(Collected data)
-- pv_equiv track=rewrite | github.com/ropolexi/deso-notification-posts-stats | notification_check_deso.py | get_most_and_least_engaged_posts
-- ===== SOURCE A (Python) =====
-- def get_most_and_least_engaged_posts(post_scores):
--     post_engagement = {}
--     for post_id, user_scores in post_scores.items():
--         total_engagement = 0
--         for user, scores in user_scores.items():
--             if isinstance(scores, dict):
--                 # Iterate through possible engagement metrics
--                 for metric in ["comment", "diamond", "repost","quote_repost", "LIKE", "LOVE", "DISLIKE", "SAD", "ASTONISHED", "ANGRY", "LAUGH", "POLL"]:
--                     if metric in scores:
--                         total_engagement += scores[metric]
--         post_engagement[post_id] = total_engagement
--
--     if not post_engagement:
--         return (None, None)
--
--     most_engaged_post = max(post_engagement, key=post_engagement.get)
--     most_engaged_score = post_engagement[most_engaged_post]
--
--
--     return (most_engaged_post,most_engaged_score)
-- ===== SOURCE B (Python) =====
-- METRICS = {"comment", "diamond", "repost", "quote_repost", "LIKE", "LOVE",
--            "DISLIKE", "SAD", "ASTONISHED", "ANGRY", "LAUGH", "POLL"}
--
-- def get_most_and_least_engaged_posts(post_scores):
--     # stage 1: the (post_id, total) table
--     totals = []
--     for post_id, user_scores in post_scores.items():
--         total = 0
--         for scores in user_scores.values():
--             if isinstance(scores, dict):
--                 total += sum(v for k, v in scores.items() if k in METRICS)
--         totals.append((post_id, total))
--     # stage 2: rank by score; sorted is stable, so among equal scores the
--     # earliest post comes first, matching max's first-wins tie-break
--     ranked = sorted(totals, key=lambda p: p[1], reverse=True)
--     if not ranked:
--         return (None, None)
--     return (ranked[0][0], ranked[0][1])
-- ===== Notes on version B (the rewrite author's own statement) =====
-- stated objective: alternative
-- what changed: B replaces A's per-metric dict probing plus max-with-key over an intermediate engagement dict by a sort-then-pick ranking: it builds a (post, total) table (summing each post's score entries whose key is in the metric set), stably sorts it by score descending, and returns the head; stability makes the head the first-wins maximum.
import Mathlib
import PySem

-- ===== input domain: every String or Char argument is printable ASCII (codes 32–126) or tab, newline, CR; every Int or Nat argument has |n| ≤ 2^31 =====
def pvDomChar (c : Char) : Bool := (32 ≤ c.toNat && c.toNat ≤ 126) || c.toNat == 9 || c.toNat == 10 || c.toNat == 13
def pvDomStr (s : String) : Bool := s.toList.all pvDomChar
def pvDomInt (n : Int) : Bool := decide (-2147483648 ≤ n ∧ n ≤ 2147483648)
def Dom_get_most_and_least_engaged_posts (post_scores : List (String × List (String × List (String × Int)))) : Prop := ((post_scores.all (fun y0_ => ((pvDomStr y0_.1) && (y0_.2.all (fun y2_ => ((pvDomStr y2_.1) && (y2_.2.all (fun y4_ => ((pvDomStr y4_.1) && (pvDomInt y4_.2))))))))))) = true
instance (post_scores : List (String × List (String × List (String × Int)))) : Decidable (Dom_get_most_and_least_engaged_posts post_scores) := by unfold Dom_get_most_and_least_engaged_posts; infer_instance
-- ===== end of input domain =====

-- B replaces A's per-metric dict probing and max-with-key over an intermediate engagement dict
-- by a sort-then-pick ranking: build a (post, total) table, stably sort it by score descending,
-- return its head (objective: alternative algorithm; stability gives max's first-wins tie-break).

-- ===== PORT A =====
-- the fixed metric list of A's inner loop
def pvMetricsA : List String :=
  ["comment", "diamond", "repost", "quote_repost", "LIKE", "LOVE", "DISLIKE",
   "SAD", "ASTONISHED", "ANGRY", "LAUGH", "POLL"]

def get_most_and_least_engaged_posts (post_scores : List (String × List (String × List (String × Int)))) : Option String × Option Int :=
  -- post_engagement = {}; for post_id, user_scores in post_scores.items(): …
  let post_engagement : PySem.Dict String Int :=
    post_scores.foldl (fun d ps =>
      let total_engagement : Int :=
        ps.2.foldl (fun tot us =>
          -- isinstance(scores, dict) is always true under the declared type
          pvMetricsA.foldl (fun t metric =>
            -- if metric in scores: t += scores[metric]
            match (PySem.Dict.mk us.2).get? metric with
            | some v => t + v
            | none   => t) tot) 0
      d.insert ps.1 total_engagement) (PySem.Dict.mk [])
  -- if not post_engagement: return (None, None)
  if post_engagement.size = 0 then (none, none)
  else
    -- most_engaged_post = max(post_engagement, key=post_engagement.get)
    match PySem.List.max? post_engagement.keys (fun k => post_engagement.getD k 0) with
    | none   => (none, none)  -- unreachable: the dict is nonempty
    | some m => (some m, some (post_engagement.getD m 0))

-- ===== PORT B =====
-- METRICS = {…} (a set of the 12 metric names)
def pvMetricSet : PySem.Set String :=
  PySem.Set.ofList
    ["comment", "diamond", "repost", "quote_repost", "LIKE", "LOVE", "DISLIKE",
     "SAD", "ASTONISHED", "ANGRY", "LAUGH", "POLL"]

def get_most_and_least_engaged_posts_alt (post_scores : List (String × List (String × List (String × Int)))) : Option String × Option Int :=
  -- totals = []; for post_id, user_scores in post_scores.items(): … totals.append((post_id, total))
  let totals : List (String × Int) :=
    post_scores.foldl (fun acc ps =>
      acc ++ [(ps.1,
        ps.2.foldl (fun tot us =>
          -- isinstance(scores, dict) is always true under the declared type
          -- total += sum(v for k, v in scores.items() if k in METRICS)
          tot + us.2.foldl (fun s kv =>
            if PySem.Set.contains pvMetricSet kv.1 then s + kv.2 else s) 0) 0)]) []
  -- ranked = sorted(totals, key=lambda p: p[1], reverse=True)
  let ranked := PySem.List.sorted totals (fun p => p.2) true
  -- if not ranked: return (None, None);  return (ranked[0][0], ranked[0][1])
  match ranked with
  | []     => (none, none)
  | p :: _ => (some p.1, some p.2)

-- ===== PRECONDITION & SPEC =====
-- The parameter is a dict of dicts; Pre_ excludes association lists with a duplicate post id or a
-- duplicate key inside an innermost scores dict — duplicate keys cannot occur in a Python dict and
-- are an artefact of the association-list encoding.
def Pre_get_most_and_least_engaged_posts (post_scores : List (String × List (String × List (String × Int)))) : Prop :=
  (post_scores.map Prod.fst).Nodup ∧
  ∀ p ∈ post_scores, ∀ u ∈ p.2, (u.2.map Prod.fst).Nodup
instance (post_scores : List (String × List (String × List (String × Int)))) : Decidable (Pre_get_most_and_least_engaged_posts post_scores) := by unfold Pre_get_most_and_least_engaged_posts; infer_instance

def pvWitness_get_most_and_least_engaged_posts : (List (String × List (String × List (String × Int)))) :=
  [("p1", [("alice", [("comment", 2), ("LIKE", 1)]), ("bob", [("diamond", 3)])]),
   ("p2", [("alice", [("LAUGH", 1)])])]

def Spec_get_most_and_least_engaged_posts (post_scores : List (String × List (String × List (String × Int)))) (out : Option String × Option Int) : Prop := out = get_most_and_least_engaged_posts_alt post_scores
instance (post_scores : List (String × List (String × List (String × Int)))) (out : Option String × Option Int) : Decidable (Spec_get_most_and_least_engaged_posts post_scores out) := by unfold Spec_get_most_and_least_engaged_posts; infer_instance

-- ===== CLAIM (what is proved, stated in full; the proofs are below) =====
def Claim_equal_get_most_and_least_engaged_posts : Prop := ∀ (post_scores : List (String × List (String × List (String × Int)))), Dom_get_most_and_least_engaged_posts post_scores → Pre_get_most_and_least_engaged_posts post_scores → Spec_get_most_and_least_engaged_posts post_scores (get_most_and_least_engaged_posts post_scores)

-- ===== LEMMAS AND PROOFS =====

-- A's per-metric contribution for one scores dict
def pvSA (scores : List (String × Int)) : Int :=
  pvMetricsA.foldl (fun t metric =>
    match (PySem.Dict.mk scores).get? metric with
    | some v => t + v
    | none   => t) 0

-- B's per-entry contribution for one scores dict
def pvSB (scores : List (String × Int)) : Int :=
  scores.foldl (fun s kv => if PySem.Set.contains pvMetricSet kv.1 then s + kv.2 else s) 0

-- a post's total engagement, B-style
def pvTotal (us : List (String × List (String × Int))) : Int :=
  (us.map (fun u => pvSB u.2)).sum

-- the (post id, total) table both programs effectively range over
def pvTs (l : List (String × List (String × List (String × Int)))) : List (String × Int) :=
  l.map (fun ps => (ps.1, pvTotal ps.2))

-- running first-wins argmax over (key, value) pairs
def pvBFold (l : List (String × Int)) (a : Option (String × Int)) : Option (String × Int) :=
  l.foldl (fun a p => match a with
    | none => some p
    | some q => if q.2 < p.2 then some p else some q) a

theorem pvMetricsA_nodup : pvMetricsA.Nodup := by decide

theorem pvSet_eq : pvMetricSet = pvMetricsA := by decide

theorem pv_mem_metricSet (k : String) :
    PySem.Set.contains pvMetricSet k = decide (k ∈ pvMetricsA) := by
  rw [pvSet_eq]
  simp [PySem.Set.contains]

theorem pvSA_eq_sum (scores : List (String × Int)) :
    pvSA scores = (pvMetricsA.map (fun m => ((PySem.Dict.mk scores).get? m).getD 0)).sum := by
  unfold pvSA
  rw [PySem.List.foldl_congr_mem _ _
        (fun t m => t + ((PySem.Dict.mk scores).get? m).getD 0) _ ?_,
      PySem.List.foldl_add]
  · simp
  · intro acc m _
    rcases h : (PySem.Dict.mk scores).get? m with _ | v <;> simp [h]

theorem pvSB_eq_sum (scores : List (String × Int)) :
    pvSB scores = (scores.map (fun kv => if PySem.Set.contains pvMetricSet kv.1 then kv.2 else 0)).sum := by
  unfold pvSB
  rw [PySem.List.foldl_congr_mem _ _
        (fun s kv => s + (if PySem.Set.contains pvMetricSet kv.1 then kv.2 else 0)) _ ?_,
      PySem.List.foldl_add]
  · simp
  · intro acc kv _
    by_cases h : PySem.Set.contains pvMetricSet kv.1 = true
    · simp only [if_pos h]
    · simp only [if_neg h]
      ring

theorem pv_sum_ite_extract (k : String) (v : Int) :
    ∀ (ms : List String), ms.Nodup → ∀ (g : String → Int), g k = 0 →
    (ms.map (fun m => if k = m then v else g m)).sum
      = (if k ∈ ms then v else 0) + (ms.map g).sum := by
  intro ms
  induction ms with
  | nil => simp
  | cons m t ih =>
    intro hnd g hg
    obtain ⟨hmt, hnt⟩ := List.nodup_cons.mp hnd
    by_cases hkm : k = m
    · subst hkm
      have htail : (t.map (fun m => if k = m then v else g m)).sum = (t.map g).sum := by
        congr 1
        apply List.map_congr_left
        intro x hx
        have : k ≠ x := fun h => hmt (h ▸ hx)
        simp [this]
      simp [htail, hg]
    · have := ih hnt g hg
      by_cases hkt : k ∈ t <;>
        · simp [hkm, hkt, this]
          try ring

=== Task brief ===
Write down, word for word, the lines above from the one containing "-- the (post" through the one containing "unfold pvSA", both ends included.

=== Written answer ===
-- the (post id, total) table both programs effectively range over
def pvTs (l : List (String × List (String × List (String × Int)))) : List (String × Int) :=
  l.map (fun ps => (ps.1, pvTotal ps.2))

-- running first-wins argmax over (key, value) pairs
def pvBFold (l : List (String × Int)) (a : Option (String × Int)) : Option (String × Int) :=
  l.foldl (fun a p => match a with
    | none => some p
    | some q => if q.2 < p.2 then some p else some q) a

theorem pvMetricsA_nodup : pvMetricsA.Nodup := by decide

theorem pvSet_eq : pvMetricSet = pvMetricsA := by decide

theorem pv_mem_metricSet (k : String) :
    PySem.Set.contains pvMetricSet k = decide (k ∈ pvMetricsA) := by
  rw [pvSet_eq]
  simp [PySem.Set.contains]

theorem pvSA_eq_sum (scores : List (String × Int)) :
    pvSA scores = (pvMetricsA.map (fun m => ((PySem.Dict.mk scores).get? m).getD 0)).sum := by
  unfold pvSA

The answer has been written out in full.